▶ _Data provided_:

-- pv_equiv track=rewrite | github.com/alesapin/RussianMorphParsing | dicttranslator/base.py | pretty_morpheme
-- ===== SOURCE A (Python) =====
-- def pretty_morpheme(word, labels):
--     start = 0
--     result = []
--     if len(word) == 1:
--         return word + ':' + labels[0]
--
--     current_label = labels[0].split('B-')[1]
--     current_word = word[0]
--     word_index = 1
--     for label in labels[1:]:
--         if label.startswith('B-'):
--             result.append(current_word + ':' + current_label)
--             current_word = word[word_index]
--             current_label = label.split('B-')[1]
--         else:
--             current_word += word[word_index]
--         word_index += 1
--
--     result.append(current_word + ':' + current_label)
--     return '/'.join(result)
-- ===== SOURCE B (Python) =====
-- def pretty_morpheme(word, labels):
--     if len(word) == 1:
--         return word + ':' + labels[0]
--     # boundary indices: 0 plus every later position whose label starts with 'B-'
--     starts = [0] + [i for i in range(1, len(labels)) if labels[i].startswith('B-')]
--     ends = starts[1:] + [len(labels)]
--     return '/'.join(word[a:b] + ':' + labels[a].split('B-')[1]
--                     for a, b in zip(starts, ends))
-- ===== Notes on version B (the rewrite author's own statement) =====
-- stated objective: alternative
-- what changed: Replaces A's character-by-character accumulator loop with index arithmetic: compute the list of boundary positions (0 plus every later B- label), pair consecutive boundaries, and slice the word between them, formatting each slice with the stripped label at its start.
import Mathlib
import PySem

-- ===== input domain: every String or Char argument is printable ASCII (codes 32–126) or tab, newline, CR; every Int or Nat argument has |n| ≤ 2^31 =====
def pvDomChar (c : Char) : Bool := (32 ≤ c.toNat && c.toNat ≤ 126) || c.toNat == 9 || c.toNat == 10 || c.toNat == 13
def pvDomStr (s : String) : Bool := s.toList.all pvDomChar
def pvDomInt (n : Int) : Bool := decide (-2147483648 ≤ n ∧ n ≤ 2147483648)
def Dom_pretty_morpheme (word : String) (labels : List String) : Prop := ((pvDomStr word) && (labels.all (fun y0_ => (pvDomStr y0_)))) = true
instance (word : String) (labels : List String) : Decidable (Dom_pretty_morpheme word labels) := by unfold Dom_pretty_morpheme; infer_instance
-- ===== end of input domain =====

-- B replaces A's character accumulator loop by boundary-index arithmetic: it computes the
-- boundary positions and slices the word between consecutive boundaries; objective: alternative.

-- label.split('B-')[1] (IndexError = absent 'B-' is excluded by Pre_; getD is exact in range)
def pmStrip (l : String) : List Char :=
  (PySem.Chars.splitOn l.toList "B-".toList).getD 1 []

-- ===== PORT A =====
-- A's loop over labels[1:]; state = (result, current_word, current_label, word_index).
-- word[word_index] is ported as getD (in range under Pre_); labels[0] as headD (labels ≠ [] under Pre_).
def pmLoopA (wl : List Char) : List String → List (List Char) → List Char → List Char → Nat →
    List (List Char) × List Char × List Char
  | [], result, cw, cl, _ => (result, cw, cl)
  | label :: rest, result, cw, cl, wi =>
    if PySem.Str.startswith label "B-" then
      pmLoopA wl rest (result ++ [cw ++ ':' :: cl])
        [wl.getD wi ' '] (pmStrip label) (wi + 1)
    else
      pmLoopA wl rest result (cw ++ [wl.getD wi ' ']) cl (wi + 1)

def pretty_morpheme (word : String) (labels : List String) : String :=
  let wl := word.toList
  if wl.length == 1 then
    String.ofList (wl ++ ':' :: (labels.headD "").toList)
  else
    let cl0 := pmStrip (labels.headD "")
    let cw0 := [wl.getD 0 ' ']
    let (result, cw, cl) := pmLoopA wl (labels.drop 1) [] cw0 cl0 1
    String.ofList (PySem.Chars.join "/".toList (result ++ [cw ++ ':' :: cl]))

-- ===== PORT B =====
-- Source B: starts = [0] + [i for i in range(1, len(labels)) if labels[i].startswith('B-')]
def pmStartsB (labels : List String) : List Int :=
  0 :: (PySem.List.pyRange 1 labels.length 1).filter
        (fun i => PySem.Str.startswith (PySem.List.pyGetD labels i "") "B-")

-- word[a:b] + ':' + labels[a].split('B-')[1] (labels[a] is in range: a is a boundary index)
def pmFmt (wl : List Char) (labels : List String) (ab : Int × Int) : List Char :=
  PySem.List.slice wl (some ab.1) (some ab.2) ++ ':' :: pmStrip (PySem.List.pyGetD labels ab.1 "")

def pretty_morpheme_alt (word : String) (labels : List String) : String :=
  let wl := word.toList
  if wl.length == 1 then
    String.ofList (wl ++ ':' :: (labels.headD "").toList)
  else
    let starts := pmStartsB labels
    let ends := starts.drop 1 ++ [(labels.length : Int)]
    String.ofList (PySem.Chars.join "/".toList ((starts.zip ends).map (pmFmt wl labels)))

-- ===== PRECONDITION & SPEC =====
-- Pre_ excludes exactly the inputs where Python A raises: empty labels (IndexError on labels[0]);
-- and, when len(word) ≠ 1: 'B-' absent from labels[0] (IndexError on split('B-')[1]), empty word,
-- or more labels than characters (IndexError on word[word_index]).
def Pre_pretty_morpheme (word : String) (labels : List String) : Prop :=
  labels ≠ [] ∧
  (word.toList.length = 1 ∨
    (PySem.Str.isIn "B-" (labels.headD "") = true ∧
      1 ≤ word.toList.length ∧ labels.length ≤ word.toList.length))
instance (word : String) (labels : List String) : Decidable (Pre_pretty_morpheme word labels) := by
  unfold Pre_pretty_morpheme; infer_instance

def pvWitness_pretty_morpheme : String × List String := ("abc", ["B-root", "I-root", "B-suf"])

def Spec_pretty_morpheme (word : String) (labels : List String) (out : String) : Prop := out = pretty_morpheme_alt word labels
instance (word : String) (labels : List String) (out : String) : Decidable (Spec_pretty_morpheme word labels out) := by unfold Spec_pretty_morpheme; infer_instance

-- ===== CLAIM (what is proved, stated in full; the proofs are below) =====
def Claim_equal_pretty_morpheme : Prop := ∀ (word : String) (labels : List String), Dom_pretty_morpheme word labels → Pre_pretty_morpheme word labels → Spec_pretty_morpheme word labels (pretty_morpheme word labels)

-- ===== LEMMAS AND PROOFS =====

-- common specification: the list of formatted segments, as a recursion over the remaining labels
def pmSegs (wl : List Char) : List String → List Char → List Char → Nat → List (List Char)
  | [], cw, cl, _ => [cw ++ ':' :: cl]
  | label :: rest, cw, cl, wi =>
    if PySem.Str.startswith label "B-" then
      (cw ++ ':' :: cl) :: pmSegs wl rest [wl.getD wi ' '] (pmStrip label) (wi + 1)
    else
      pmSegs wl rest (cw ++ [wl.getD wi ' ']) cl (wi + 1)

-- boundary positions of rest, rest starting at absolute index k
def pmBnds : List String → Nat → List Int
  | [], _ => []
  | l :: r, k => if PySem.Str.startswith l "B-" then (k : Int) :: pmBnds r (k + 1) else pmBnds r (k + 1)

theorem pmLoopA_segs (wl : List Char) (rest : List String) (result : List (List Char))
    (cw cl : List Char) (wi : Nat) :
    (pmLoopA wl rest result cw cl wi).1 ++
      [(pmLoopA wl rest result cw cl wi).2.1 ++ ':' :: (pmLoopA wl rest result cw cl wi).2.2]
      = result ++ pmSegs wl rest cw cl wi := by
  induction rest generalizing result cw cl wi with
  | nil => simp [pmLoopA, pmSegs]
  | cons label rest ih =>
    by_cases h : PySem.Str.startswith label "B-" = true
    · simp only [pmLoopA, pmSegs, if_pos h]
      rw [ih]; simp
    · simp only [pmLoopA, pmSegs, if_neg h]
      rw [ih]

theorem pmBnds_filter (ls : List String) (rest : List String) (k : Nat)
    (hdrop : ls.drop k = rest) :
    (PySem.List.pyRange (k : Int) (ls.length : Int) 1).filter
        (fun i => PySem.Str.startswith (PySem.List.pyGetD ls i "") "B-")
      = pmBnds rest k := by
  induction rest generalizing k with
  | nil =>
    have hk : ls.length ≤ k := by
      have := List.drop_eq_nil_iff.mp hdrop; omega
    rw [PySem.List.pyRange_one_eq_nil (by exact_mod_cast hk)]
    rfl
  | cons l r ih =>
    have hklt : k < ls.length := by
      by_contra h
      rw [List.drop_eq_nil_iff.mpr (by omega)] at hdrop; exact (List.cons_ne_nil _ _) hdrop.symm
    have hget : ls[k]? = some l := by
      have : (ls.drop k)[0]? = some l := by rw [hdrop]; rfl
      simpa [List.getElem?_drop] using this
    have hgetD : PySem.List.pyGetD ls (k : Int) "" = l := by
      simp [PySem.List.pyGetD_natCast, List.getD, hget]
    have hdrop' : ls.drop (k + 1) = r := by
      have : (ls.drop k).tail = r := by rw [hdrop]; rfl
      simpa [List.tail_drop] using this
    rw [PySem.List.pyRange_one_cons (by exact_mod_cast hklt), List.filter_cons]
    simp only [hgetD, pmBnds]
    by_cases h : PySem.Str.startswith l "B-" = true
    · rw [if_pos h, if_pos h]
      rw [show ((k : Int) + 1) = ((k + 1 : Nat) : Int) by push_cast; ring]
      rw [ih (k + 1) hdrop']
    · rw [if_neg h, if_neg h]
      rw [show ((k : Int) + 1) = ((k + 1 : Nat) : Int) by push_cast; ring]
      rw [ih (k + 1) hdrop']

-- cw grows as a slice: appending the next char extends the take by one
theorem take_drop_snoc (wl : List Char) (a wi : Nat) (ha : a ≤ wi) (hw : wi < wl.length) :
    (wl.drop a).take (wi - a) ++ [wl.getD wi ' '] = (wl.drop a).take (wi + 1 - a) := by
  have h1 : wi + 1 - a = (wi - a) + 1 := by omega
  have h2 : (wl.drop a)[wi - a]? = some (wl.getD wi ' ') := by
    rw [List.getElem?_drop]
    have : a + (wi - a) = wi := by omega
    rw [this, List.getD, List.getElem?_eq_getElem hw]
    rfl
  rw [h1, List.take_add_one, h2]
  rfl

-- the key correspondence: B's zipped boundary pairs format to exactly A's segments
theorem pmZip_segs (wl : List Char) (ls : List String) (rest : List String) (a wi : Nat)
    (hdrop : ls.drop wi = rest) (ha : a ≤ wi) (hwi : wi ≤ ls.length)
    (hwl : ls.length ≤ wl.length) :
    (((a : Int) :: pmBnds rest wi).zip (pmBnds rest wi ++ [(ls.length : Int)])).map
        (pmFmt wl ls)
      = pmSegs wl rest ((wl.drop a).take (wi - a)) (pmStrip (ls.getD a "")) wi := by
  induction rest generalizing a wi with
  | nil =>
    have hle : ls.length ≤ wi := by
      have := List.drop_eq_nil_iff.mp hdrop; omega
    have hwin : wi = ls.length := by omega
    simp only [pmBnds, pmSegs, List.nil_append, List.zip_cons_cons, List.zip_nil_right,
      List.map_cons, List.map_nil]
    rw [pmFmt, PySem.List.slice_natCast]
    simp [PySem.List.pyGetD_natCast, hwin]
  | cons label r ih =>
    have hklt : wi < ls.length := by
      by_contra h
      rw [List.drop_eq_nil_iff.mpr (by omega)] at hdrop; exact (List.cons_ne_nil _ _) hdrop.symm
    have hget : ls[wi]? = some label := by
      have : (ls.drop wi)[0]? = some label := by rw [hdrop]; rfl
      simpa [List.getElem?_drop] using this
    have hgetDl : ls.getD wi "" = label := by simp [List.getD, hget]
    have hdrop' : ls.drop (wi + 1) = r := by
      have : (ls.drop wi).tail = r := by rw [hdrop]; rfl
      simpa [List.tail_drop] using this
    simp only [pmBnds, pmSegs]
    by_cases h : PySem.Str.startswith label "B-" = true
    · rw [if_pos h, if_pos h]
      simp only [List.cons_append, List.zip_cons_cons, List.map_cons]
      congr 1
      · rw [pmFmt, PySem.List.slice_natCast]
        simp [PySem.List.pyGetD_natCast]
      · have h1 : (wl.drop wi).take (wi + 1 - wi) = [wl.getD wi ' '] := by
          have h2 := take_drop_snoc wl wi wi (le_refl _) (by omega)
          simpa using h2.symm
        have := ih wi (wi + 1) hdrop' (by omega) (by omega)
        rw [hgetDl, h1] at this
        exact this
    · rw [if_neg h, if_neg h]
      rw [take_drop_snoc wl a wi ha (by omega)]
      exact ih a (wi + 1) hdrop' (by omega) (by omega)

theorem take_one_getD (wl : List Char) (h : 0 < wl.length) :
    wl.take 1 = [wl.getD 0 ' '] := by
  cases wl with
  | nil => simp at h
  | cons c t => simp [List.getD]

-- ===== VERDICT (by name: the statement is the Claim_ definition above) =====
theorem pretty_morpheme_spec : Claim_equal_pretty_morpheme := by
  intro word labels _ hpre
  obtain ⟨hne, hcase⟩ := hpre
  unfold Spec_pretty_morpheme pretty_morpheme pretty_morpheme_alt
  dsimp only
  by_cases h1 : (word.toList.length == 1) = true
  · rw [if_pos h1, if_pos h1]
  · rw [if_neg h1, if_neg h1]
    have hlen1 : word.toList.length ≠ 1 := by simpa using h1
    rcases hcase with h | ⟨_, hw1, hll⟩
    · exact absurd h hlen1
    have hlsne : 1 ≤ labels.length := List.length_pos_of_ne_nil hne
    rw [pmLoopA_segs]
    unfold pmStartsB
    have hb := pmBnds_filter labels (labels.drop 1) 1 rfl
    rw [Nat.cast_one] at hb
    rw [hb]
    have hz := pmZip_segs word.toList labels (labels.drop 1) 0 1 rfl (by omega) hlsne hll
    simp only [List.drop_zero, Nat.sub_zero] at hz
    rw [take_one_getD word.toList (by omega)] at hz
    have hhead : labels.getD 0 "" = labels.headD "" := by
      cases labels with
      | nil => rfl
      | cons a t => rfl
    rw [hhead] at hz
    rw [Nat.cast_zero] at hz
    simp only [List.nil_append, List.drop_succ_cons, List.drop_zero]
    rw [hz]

▶ _Your objective_: Print only these lines, please. They run from the start of the entries above to the line containing "def Dom_pretty_morpheme (word", both ends included, and must match exactly.

▶ _Result of the task_:
-- pv_equiv track=rewrite | github.com/alesapin/RussianMorphParsing | dicttranslator/base.py | pretty_morpheme
-- ===== SOURCE A (Python) =====
-- def pretty_morpheme(word, labels):
--     start = 0
--     result = []
--     if len(word) == 1:
--         return word + ':' + labels[0]
--
--     current_label = labels[0].split('B-')[1]
--     current_word = word[0]
--     word_index = 1
--     for label in labels[1:]:
--         if label.startswith('B-'):
--             result.append(current_word + ':' + current_label)
--             current_word = word[word_index]
--             current_label = label.split('B-')[1]
--         else:
--             current_word += word[word_index]
--         word_index += 1
--
--     result.append(current_word + ':' + current_label)
--     return '/'.join(result)
-- ===== SOURCE B (Python) =====
-- def pretty_morpheme(word, labels):
--     if len(word) == 1:
--         return word + ':' + labels[0]
--     # boundary indices: 0 plus every later position whose label starts with 'B-'
--     starts = [0] + [i for i in range(1, len(labels)) if labels[i].startswith('B-')]
--     ends = starts[1:] + [len(labels)]
--     return '/'.join(word[a:b] + ':' + labels[a].split('B-')[1]
--                     for a, b in zip(starts, ends))
-- ===== Notes on version B (the rewrite author's own statement) =====
-- stated objective: alternative
-- what changed: Replaces A's character-by-character accumulator loop with index arithmetic: compute the list of boundary positions (0 plus every later B- label), pair consecutive boundaries, and slice the word between them, formatting each slice with the stripped label at its start.
import Mathlib
import PySem

-- ===== input domain: every String or Char argument is printable ASCII (codes 32–126) or tab, newline, CR; every Int or Nat argument has |n| ≤ 2^31 =====
def pvDomChar (c : Char) : Bool := (32 ≤ c.toNat && c.toNat ≤ 126) || c.toNat == 9 || c.toNat == 10 || c.toNat == 13
def pvDomStr (s : String) : Bool := s.toList.all pvDomChar
def pvDomInt (n : Int) : Bool := decide (-2147483648 ≤ n ∧ n ≤ 2147483648)
def Dom_pretty_morpheme (word : String) (labels : List String) : Prop := ((pvDomStr word) && (labels.all (fun y0_ => (pvDomStr y0_)))) = true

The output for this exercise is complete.